ABOUT THIS EXERCISE:
Copy verbatim the block of lines in the entries below whose first line contains "-- i is an index" and whose last line contains "-- ===== VERDICT". Leave out all other lines.

Stored data
= Beginning of Section =

-- pv_equiv track=rewrite | github.com/UdhaikumarMohan/Strings-and-Pattern | Remove/dirty_2.py | dirty_2
-- ===== SOURCE A (Python) =====
-- def dirty_2(String,word):
--
--     str =""
--     li = String.lower().split()
--     count=0
--
--     for a in li:
--
--         if (a==word or a[:-1]==word):
--
--             count+=1
--
--             if count>1:
--
--                 str+=a+" "
--
--         else:
--
--             str+=a+" "
--
--
--     return str
-- ===== SOURCE B (Python) =====
-- def dirty_2(String, word):
--     li = String.lower().split()
--     idx = [i for i, a in enumerate(li) if a == word or a[:-1] == word]
--     skip = idx[0] if idx else -1
--     return ''.join(a + ' ' for i, a in enumerate(li) if i != skip)
-- ===== Notes on version B (the rewrite author's own statement) =====
-- stated objective: simpler
-- what changed: Replaces the single-pass fold with a shared match counter and string concatenation by an explicit match-index table (skip = first matching index or -1) plus a join over the enumerated words filtered by index.
import Mathlib
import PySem

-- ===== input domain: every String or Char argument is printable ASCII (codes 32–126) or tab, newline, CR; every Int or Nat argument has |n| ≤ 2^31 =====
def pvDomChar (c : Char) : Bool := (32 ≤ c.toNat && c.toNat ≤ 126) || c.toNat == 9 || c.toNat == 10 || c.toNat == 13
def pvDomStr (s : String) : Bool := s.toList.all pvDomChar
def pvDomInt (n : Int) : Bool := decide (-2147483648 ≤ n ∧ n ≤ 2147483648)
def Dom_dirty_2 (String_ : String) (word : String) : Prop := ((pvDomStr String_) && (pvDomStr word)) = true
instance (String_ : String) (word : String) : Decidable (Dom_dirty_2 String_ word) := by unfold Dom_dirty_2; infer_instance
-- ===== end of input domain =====

-- B replaces A's single-pass shared-counter fold with a match-index table (skip = first
-- matching index or -1) and a join over the enumerated words filtered by index (objective: simpler).

-- ===== PORT A =====
-- A's loop: state is (accumulated chars, count); string concatenation kept as List Char append.
def dirty_2 (String_ : String) (word : String) : String :=
  let li := PySem.Str.split₀ (PySem.Str.lower String_)
  let st := li.foldl (fun (st : List Char × Int) a =>
    if a == word || PySem.Str.slice a none (some (-1)) == word then
      let count := st.2 + 1
      if count > 1 then (st.1 ++ a.toList ++ [' '], count) else (st.1, count)
    else (st.1 ++ a.toList ++ [' '], st.2)) ([], 0)
  String.mk st.1

-- ===== PORT B =====
-- B: idx = indices of matching words; skip = idx[0] or -1; join the words with index ≠ skip.
def dirty_2_alt (String_ : String) (word : String) : String :=
  let li := PySem.Str.split₀ (PySem.Str.lower String_)
  let idx := ((PySem.List.enumerate li 0).filter
      (fun p => p.2 == word || PySem.Str.slice p.2 none (some (-1)) == word)).map (·.1)
  let skip : Int := match idx.head? with | some i => i | none => -1
  String.mk (((PySem.List.enumerate li 0).filter (fun p => p.1 != skip)).flatMap
      (fun p => p.2.toList ++ [' ']))

-- ===== PRECONDITION & SPEC =====
def Spec_dirty_2 (String_ : String) (word : String) (out : String) : Prop := out = dirty_2_alt String_ word
instance (String_ : String) (word : String) (out : String) : Decidable (Spec_dirty_2 String_ word out) := by unfold Spec_dirty_2; infer_instance

-- ===== CLAIM (what is proved, stated in full; the proofs are below) =====
def Claim_equal_dirty_2 : Prop := ∀ (String_ : String) (word : String), Dom_dirty_2 String_ word → Spec_dirty_2 String_ word (dirty_2 String_ word)

-- ===== LEMMAS AND PROOFS =====

-- the match test and the emitted chunk of a word
def pvPred (word a : String) : Bool := a == word || PySem.Str.slice a none (some (-1)) == word
def pvEmit (a : String) : List Char := a.toList ++ [' ']

-- reference function: drop the first matching word, emit the rest
def pvRef (word : String) : List String → List Char
  | [] => []
  | a :: t => if pvPred word a then t.flatMap pvEmit else pvEmit a ++ pvRef word t

-- A's fold after the first match (count ≥ 1) appends every remaining word
lemma dirty2_fold_post (word : String) (li : List String) (acc : List Char) (c : Int) (hc : 1 ≤ c) :
    (li.foldl (fun (st : List Char × Int) a =>
      if a == word || PySem.Str.slice a none (some (-1)) == word then
        let count := st.2 + 1
        if count > 1 then (st.1 ++ a.toList ++ [' '], count) else (st.1, count)
      else (st.1 ++ a.toList ++ [' '], st.2)) (acc, c)).1 = acc ++ li.flatMap pvEmit := by
  induction li generalizing acc c with
  | nil => simp [pvEmit]
  | cons a t ih =>
    simp only [List.foldl_cons, List.flatMap_cons]
    by_cases h : (a == word || PySem.Str.slice a none (some (-1)) == word) = true
    · simp only [h, if_true]
      have : c + 1 > 1 := by omega
      simp only [this, if_true]
      rw [ih _ _ (by omega)]
      simp [pvEmit]
    · simp only [h, if_false, Bool.false_eq_true]
      rw [ih _ _ hc]
      simp [pvEmit]

-- A's fold from count = 0 computes pvRef
lemma dirty2_fold_eq_ref (word : String) (li : List String) (acc : List Char) :
    (li.foldl (fun (st : List Char × Int) a =>
      if a == word || PySem.Str.slice a none (some (-1)) == word then
        let count := st.2 + 1
        if count > 1 then (st.1 ++ a.toList ++ [' '], count) else (st.1, count)
      else (st.1 ++ a.toList ++ [' '], st.2)) (acc, 0)).1 = acc ++ pvRef word li := by
  induction li generalizing acc with
  | nil => simp [pvRef]
  | cons a t ih =>
    simp only [List.foldl_cons, pvRef]
    by_cases h : (a == word || PySem.Str.slice a none (some (-1)) == word) = true
    · simp only [h, if_true, pvPred]
      have h01 : ((0 : Int) + 1 > 1) = False := by simp
      rw [if_neg (by omega)]
      have := dirty2_fold_post word t acc (0 + 1) (by omega)
      rw [this]
    · simp only [h, if_false, pvPred, Bool.false_eq_true]
      rw [ih]
      simp [pvEmit]

-- every index in enumerate li s is ≥ s
lemma enumerate_fst_ge {α : Type} (li : List α) (s : Int) (p : Int × α) (hp : p ∈ PySem.List.enumerate li s) :
    s ≤ p.1 := by
  rcases (PySem.List.mem_enumerate_iff li s p).1 hp with ⟨k, hk, rfl⟩
  show s ≤ s + (k : Int)
  omega

-- filtering index ≠ skip keeps everything when skip < s
lemma filter_ne_skip_all {α : Type} (li : List α) (s skip : Int) (hs : skip < s) :
    (PySem.List.enumerate li s).filter (fun p => p.1 != skip) = PySem.List.enumerate li s := by
  apply List.filter_eq_self.2
  intro p hp
  have := enumerate_fst_ge li s p hp
  simp only [bne_iff_ne, ne_eq]
  omega

lemma flatMap_emit_enumerate (li : List String) (s : Int) :
    (PySem.List.enumerate li s).flatMap (fun p => p.2.toList ++ [' ']) = li.flatMap pvEmit := by
  conv_rhs => rw [← PySem.List.map_snd_enumerate li s]
  rw [List.flatMap_map]
  rfl

-- B's body computes pvRef, for any start index s
lemma dirty2_alt_eq_ref (word : String) (li : List String) (s : Int) (hs : 0 ≤ s) :
    (((PySem.List.enumerate li s).filter (fun p =>
        p.1 != (match (((PySem.List.enumerate li s).filter
            (fun p => p.2 == word || PySem.Str.slice p.2 none (some (-1)) == word)).map (·.1)).head? with
          | some i => i | none => -1))).flatMap (fun p => p.2.toList ++ [' '])) = pvRef word li := by
  induction li generalizing s with
  | nil => simp [PySem.List.enumerate, pvRef]
  | cons a t ih =>
    rw [PySem.List.enumerate_cons]
    by_cases h : (a == word || PySem.Str.slice a none (some (-1)) == word) = true
    · -- first match at index s: skip = s; drop (s,a), keep all of t
      simp only [List.filter_cons, h, if_true, List.map_cons, List.head?_cons,
        bne_self_eq_false, Bool.false_eq_true, if_false]
      rw [filter_ne_skip_all t (s + 1) s (by omega)]
      rw [flatMap_emit_enumerate]
      simp [pvRef, pvPred, h]
    · -- no match at s: (s,a) kept, skip comes from t at s+1 (so skip ≠ s)
      simp only [List.filter_cons, h, if_false, Bool.false_eq_true]
      set skip : Int := (match (((PySem.List.enumerate t (s + 1)).filter
          (fun p => p.2 == word || PySem.Str.slice p.2 none (some (-1)) == word)).map (·.1)).head? with
        | some i => i | none => -1) with hskip
      have hne : (s != skip) = true := by
        simp only [bne_iff_ne, ne_eq]
        rcases hh : (((PySem.List.enumerate t (s + 1)).filter
            (fun p => p.2 == word || PySem.Str.slice p.2 none (some (-1)) == word)).map (·.1)).head? with _ | i
        · rw [hskip, hh]; show ¬ s = (-1 : Int); omega
        · rw [hskip, hh]
          -- i is an index of enumerate t (s+1), hence > s
          have hi : i ∈ ((PySem.List.enumerate t (s + 1)).filter
              (fun p => p.2 == word || PySem.Str.slice p.2 none (some (-1)) == word)).map (·.1) :=
            List.mem_of_mem_head? (by simp [hh])
          rcases List.mem_map.1 hi with ⟨p, hp, rfl⟩
          have := enumerate_fst_ge t (s + 1) p (List.mem_of_mem_filter hp)
          show ¬ s = p.1
          omega
      simp only [hne, if_true, List.flatMap_cons]
      rw [hskip, ih (s + 1) (by omega)]
      simp [pvRef, pvPred, h, pvEmit]

-- ===== VERDICT (by name: the statement is the Claim_ definition above) =====
theorem dirty_2_spec : Claim_equal_dirty_2 := by
  intro String_ word _
  show dirty_2 String_ word = dirty_2_alt String_ word
  unfold dirty_2 dirty_2_alt
  simp only []
  rw [dirty2_fold_eq_ref, dirty2_alt_eq_ref _ _ _ (by omega)]
  simp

= End of Section =

YOUR RESPONSE:
          -- i is an index of enumerate t (s+1), hence > s
          have hi : i ∈ ((PySem.List.enumerate t (s + 1)).filter
              (fun p => p.2 == word || PySem.Str.slice p.2 none (some (-1)) == word)).map (·.1) :=
            List.mem_of_mem_head? (by simp [hh])
          rcases List.mem_map.1 hi with ⟨p, hp, rfl⟩
          have := enumerate_fst_ge t (s + 1) p (List.mem_of_mem_filter hp)
          show ¬ s = p.1
          omega
      simp only [hne, if_true, List.flatMap_cons]
      rw [hskip, ih (s + 1) (by omega)]
      simp [pvRef, pvPred, h, pvEmit]

-- ===== VERDICT (by name: the statement is the Claim_ definition above) =====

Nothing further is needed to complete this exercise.